-- pv_equiv track=rewrite | github.com/Dan-Doit/Python_practice | 369game(noLoop).py | func
-- ===== SOURCE A (Python) =====
-- def func(count,num):
--     ans = 0
--     if count > len(num)-1:
--         return ans
--     if num[count] == '3':
--         ans = 1
--     elif num[count] == '6':
--         ans = 1
--     elif num[count] == '9':
--         ans = 1
--     count += 1
--     return ans + func(count,num)
-- ===== SOURCE B (Python) =====
-- def func(count, num):
--     total = 0
--     for i in range(count, len(num)):
--         if num[i] in '369':
--             total += 1
--     return total
-- ===== Notes on version B (the rewrite author's own statement) =====
-- stated objective: idiomatic
-- what changed: Replaces the per-index recursion and 3-way elif chain with a single for-loop over range(count, len(num)) accumulating a counter with an `in '369'` membership test.
import Mathlib
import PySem

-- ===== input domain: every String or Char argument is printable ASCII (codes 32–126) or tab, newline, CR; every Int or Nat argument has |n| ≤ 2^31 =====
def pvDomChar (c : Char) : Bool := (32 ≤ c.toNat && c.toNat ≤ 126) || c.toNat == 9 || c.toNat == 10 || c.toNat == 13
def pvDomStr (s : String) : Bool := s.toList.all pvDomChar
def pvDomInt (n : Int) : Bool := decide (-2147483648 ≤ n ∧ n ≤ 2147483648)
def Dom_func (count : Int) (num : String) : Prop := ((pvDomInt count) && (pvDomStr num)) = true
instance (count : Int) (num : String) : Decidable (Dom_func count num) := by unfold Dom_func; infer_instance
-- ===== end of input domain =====

-- B replaces A's per-index recursion + elif chain by one loop over range(count, len(num))
-- with an `in '369'` membership test (idiomatic; same cost).

-- ===== PORT A =====
-- literal transliteration of A's recursion; `none` from pyGet? is A's IndexError
-- (unreachable under Pre_func), the port supplies 0 there.
def func (count : Int) (num : String) : Int :=
  if count > PySem.Str.len num - 1 then 0
  else
    let ans : Int :=
      match PySem.Str.pyGet? num count with
      | some c =>
          if c = '3' then 1
          else if c = '6' then 1
          else if c = '9' then 1
          else 0
      | none => 0
    ans + func (count + 1) num
termination_by (PySem.Str.len num - count).toNat
decreasing_by simp only [PySem.Str.len_eq] at *; omega

-- ===== PORT B =====
def func_alt (count : Int) (num : String) : Int :=
  (PySem.List.pyRange count (PySem.Str.len num) 1).foldl
    (fun total i =>
      match PySem.Str.pyGet? num i with
      | some c => if c ∈ ("369".toList) then total + 1 else total
      | none => total)  -- IndexError in Python B; unreachable under Pre_func
    0

-- ===== PRECONDITION & SPEC =====
-- Pre_ excludes exactly count < -len(num), where both A and B raise IndexError.
def Pre_func (count : Int) (num : String) : Prop := -(PySem.Str.len num) ≤ count
instance (count : Int) (num : String) : Decidable (Pre_func count num) := by
  unfold Pre_func; infer_instance

def pvWitness_func : Int × String := (1, "13639")

def Spec_func (count : Int) (num : String) (out : Int) : Prop := out = func_alt count num
instance (count : Int) (num : String) (out : Int) : Decidable (Spec_func count num out) := by
  unfold Spec_func; infer_instance

-- ===== CLAIM (what is proved, stated in full; the proofs are below) =====
def Claim_equal_func : Prop := ∀ (count : Int) (num : String),
  Dom_func count num → Pre_func count num → Spec_func count num (func count num)

-- ===== LEMMAS AND PROOFS =====

-- the per-index contribution both programs count
def pvHit (num : String) (i : Int) : Int :=
  match PySem.Str.pyGet? num i with
  | some c => if c ∈ ("369".toList) then 1 else 0
  | none => 0

theorem func_alt_eq_sum (count : Int) (num : String) :
    func_alt count num
      = ((PySem.List.pyRange count (PySem.Str.len num) 1).map (pvHit num)).sum := by
  unfold func_alt
  have hf : (fun (total : Int) (i : Int) =>
      match PySem.Str.pyGet? num i with
      | some c => if c ∈ ("369".toList) then total + 1 else total
      | none => total)
      = fun total i => total + pvHit num i := by
    funext total i
    unfold pvHit
    cases PySem.Str.pyGet? num i with
    | none => simp
    | some c => simp; split_ifs <;> ring
  rw [hf, PySem.List.foldl_add]
  simp

theorem func_eq_sum (count : Int) (num : String) (hpre : Pre_func count num) :
    func count num
      = ((PySem.List.pyRange count (PySem.Str.len num) 1).map (pvHit num)).sum := by
  have hlen : PySem.Str.len num = (num.toList.length : Int) := by simp
  unfold Pre_func at hpre
  by_cases h : count > PySem.Str.len num - 1
  · rw [func]
    simp only [h, if_true]
    rw [PySem.List.pyRange_one_eq_nil (by omega)]
    simp
  · rw [func]
    simp only [h, if_false]
    have hcons := PySem.List.pyRange_one_cons (a := count) (b := PySem.Str.len num)
      (by omega)
    rw [hcons]
    simp only [List.map_cons, List.sum_cons]
    have hrec := func_eq_sum (count + 1) num (by unfold Pre_func; omega)
    rw [hrec]
    have hsome : ∃ c, PySem.Str.pyGet? num count = some c := by
      rcases Option.eq_none_or_eq_some (PySem.Str.pyGet? num count) with he | he
      · exfalso
        rw [PySem.Str.pyGet?_eq, PySem.Chars.pyGet?_eq_listPyGet?,
           PySem.List.pyGet?_eq_none_iff] at he
        exact he (by constructor <;> omega)
      · exact he
    rcases hsome with ⟨c, hc⟩
    unfold pvHit
    rw [hc]
    congr 1
    -- elif chain equals membership in "369"
    have : ("369".toList) = ['3', '6', '9'] := by decide
    rw [this]
    by_cases h3 : c = '3'
    · simp [h3]
    · by_cases h6 : c = '6'
      · simp [h6]
      · by_cases h9 : c = '9'
        · simp [h9]
        · simp [h3, h6, h9]
termination_by (PySem.Str.len num - count).toNat
decreasing_by simp only [PySem.Str.len_eq] at *; omega

-- ===== VERDICT (by name: the statement is the Claim_ definition above) =====
theorem func_spec : Claim_equal_func := by
  intro count num _hdom hpre
  unfold Spec_func
  rw [func_eq_sum count num hpre, func_alt_eq_sum]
* * *
_Your task_:
Reproduce every line of the data exactly as it was written.

_Output below_:
-- pv_equiv track=rewrite | github.com/Dan-Doit/Python_practice | 369game(noLoop).py | func
-- ===== SOURCE A (Python) =====
-- def func(count,num):
--     ans = 0
--     if count > len(num)-1:
--         return ans
--     if num[count] == '3':
--         ans = 1
--     elif num[count] == '6':
--         ans = 1
--     elif num[count] == '9':
--         ans = 1
--     count += 1
--     return ans + func(count,num)
-- ===== SOURCE B (Python) =====
-- def func(count, num):
--     total = 0
--     for i in range(count, len(num)):
--         if num[i] in '369':
--             total += 1
--     return total
-- ===== Notes on version B (the rewrite author's own statement) =====
-- stated objective: idiomatic
-- what changed: Replaces the per-index recursion and 3-way elif chain with a single for-loop over range(count, len(num)) accumulating a counter with an `in '369'` membership test.
import Mathlib
import PySem

-- ===== input domain: every String or Char argument is printable ASCII (codes 32–126) or tab, newline, CR; every Int or Nat argument has |n| ≤ 2^31 =====
def pvDomChar (c : Char) : Bool := (32 ≤ c.toNat && c.toNat ≤ 126) || c.toNat == 9 || c.toNat == 10 || c.toNat == 13
def pvDomStr (s : String) : Bool := s.toList.all pvDomChar
def pvDomInt (n : Int) : Bool := decide (-2147483648 ≤ n ∧ n ≤ 2147483648)
def Dom_func (count : Int) (num : String) : Prop := ((pvDomInt count) && (pvDomStr num)) = true
instance (count : Int) (num : String) : Decidable (Dom_func count num) := by unfold Dom_func; infer_instance
-- ===== end of input domain =====

-- B replaces A's per-index recursion + elif chain by one loop over range(count, len(num))
-- with an `in '369'` membership test (idiomatic; same cost).

-- ===== PORT A =====
-- literal transliteration of A's recursion; `none` from pyGet? is A's IndexError
-- (unreachable under Pre_func), the port supplies 0 there.
def func (count : Int) (num : String) : Int :=
  if count > PySem.Str.len num - 1 then 0
  else
    let ans : Int :=
      match PySem.Str.pyGet? num count with
      | some c =>
          if c = '3' then 1
          else if c = '6' then 1
          else if c = '9' then 1
          else 0
      | none => 0
    ans + func (count + 1) num
termination_by (PySem.Str.len num - count).toNat
decreasing_by simp only [PySem.Str.len_eq] at *; omega

-- ===== PORT B =====
def func_alt (count : Int) (num : String) : Int :=
  (PySem.List.pyRange count (PySem.Str.len num) 1).foldl
    (fun total i =>
      match PySem.Str.pyGet? num i with
      | some c => if c ∈ ("369".toList) then total + 1 else total
      | none => total)  -- IndexError in Python B; unreachable under Pre_func
    0

-- ===== PRECONDITION & SPEC =====
-- Pre_ excludes exactly count < -len(num), where both A and B raise IndexError.
def Pre_func (count : Int) (num : String) : Prop := -(PySem.Str.len num) ≤ count
instance (count : Int) (num : String) : Decidable (Pre_func count num) := by
  unfold Pre_func; infer_instance

def pvWitness_func : Int × String := (1, "13639")

def Spec_func (count : Int) (num : String) (out : Int) : Prop := out = func_alt count num
instance (count : Int) (num : String) (out : Int) : Decidable (Spec_func count num out) := by
  unfold Spec_func; infer_instance

-- ===== CLAIM (what is proved, stated in full; the proofs are below) =====
def Claim_equal_func : Prop := ∀ (count : Int) (num : String),
  Dom_func count num → Pre_func count num → Spec_func count num (func count num)

-- ===== LEMMAS AND PROOFS =====

-- the per-index contribution both programs count
def pvHit (num : String) (i : Int) : Int :=
  match PySem.Str.pyGet? num i with
  | some c => if c ∈ ("369".toList) then 1 else 0
  | none => 0

theorem func_alt_eq_sum (count : Int) (num : String) :
    func_alt count num
      = ((PySem.List.pyRange count (PySem.Str.len num) 1).map (pvHit num)).sum := by
  unfold func_alt
  have hf : (fun (total : Int) (i : Int) =>
      match PySem.Str.pyGet? num i with
      | some c => if c ∈ ("369".toList) then total + 1 else total
      | none => total)
      = fun total i => total + pvHit num i := by
    funext total i
    unfold pvHit
    cases PySem.Str.pyGet? num i with
    | none => simp
    | some c => simp; split_ifs <;> ring
  rw [hf, PySem.List.foldl_add]
  simp

theorem func_eq_sum (count : Int) (num : String) (hpre : Pre_func count num) :
    func count num
      = ((PySem.List.pyRange count (PySem.Str.len num) 1).map (pvHit num)).sum := by
  have hlen : PySem.Str.len num = (num.toList.length : Int) := by simp
  unfold Pre_func at hpre
  by_cases h : count > PySem.Str.len num - 1
  · rw [func]
    simp only [h, if_true]
    rw [PySem.List.pyRange_one_eq_nil (by omega)]
    simp
  · rw [func]
    simp only [h, if_false]
    have hcons := PySem.List.pyRange_one_cons (a := count) (b := PySem.Str.len num)
      (by omega)
    rw [hcons]
    simp only [List.map_cons, List.sum_cons]
    have hrec := func_eq_sum (count + 1) num (by unfold Pre_func; omega)
    rw [hrec]
    have hsome : ∃ c, PySem.Str.pyGet? num count = some c := by
      rcases Option.eq_none_or_eq_some (PySem.Str.pyGet? num count) with he | he
      · exfalso
        rw [PySem.Str.pyGet?_eq, PySem.Chars.pyGet?_eq_listPyGet?,
           PySem.List.pyGet?_eq_none_iff] at he
        exact he (by constructor <;> omega)
      · exact he
    rcases hsome with ⟨c, hc⟩
    unfold pvHit
    rw [hc]
    congr 1
    -- elif chain equals membership in "369"
    have : ("369".toList) = ['3', '6', '9'] := by decide
    rw [this]
    by_cases h3 : c = '3'
    · simp [h3]
    · by_cases h6 : c = '6'
      · simp [h6]
      · by_cases h9 : c = '9'
        · simp [h9]
        · simp [h3, h6, h9]
termination_by (PySem.Str.len num - count).toNat
decreasing_by simp only [PySem.Str.len_eq] at *; omega

-- ===== VERDICT (by name: the statement is the Claim_ definition above) =====
theorem func_spec : Claim_equal_func := by
  intro count num _hdom hpre
  unfold Spec_func
  rw [func_eq_sum count num hpre, func_alt_eq_sum]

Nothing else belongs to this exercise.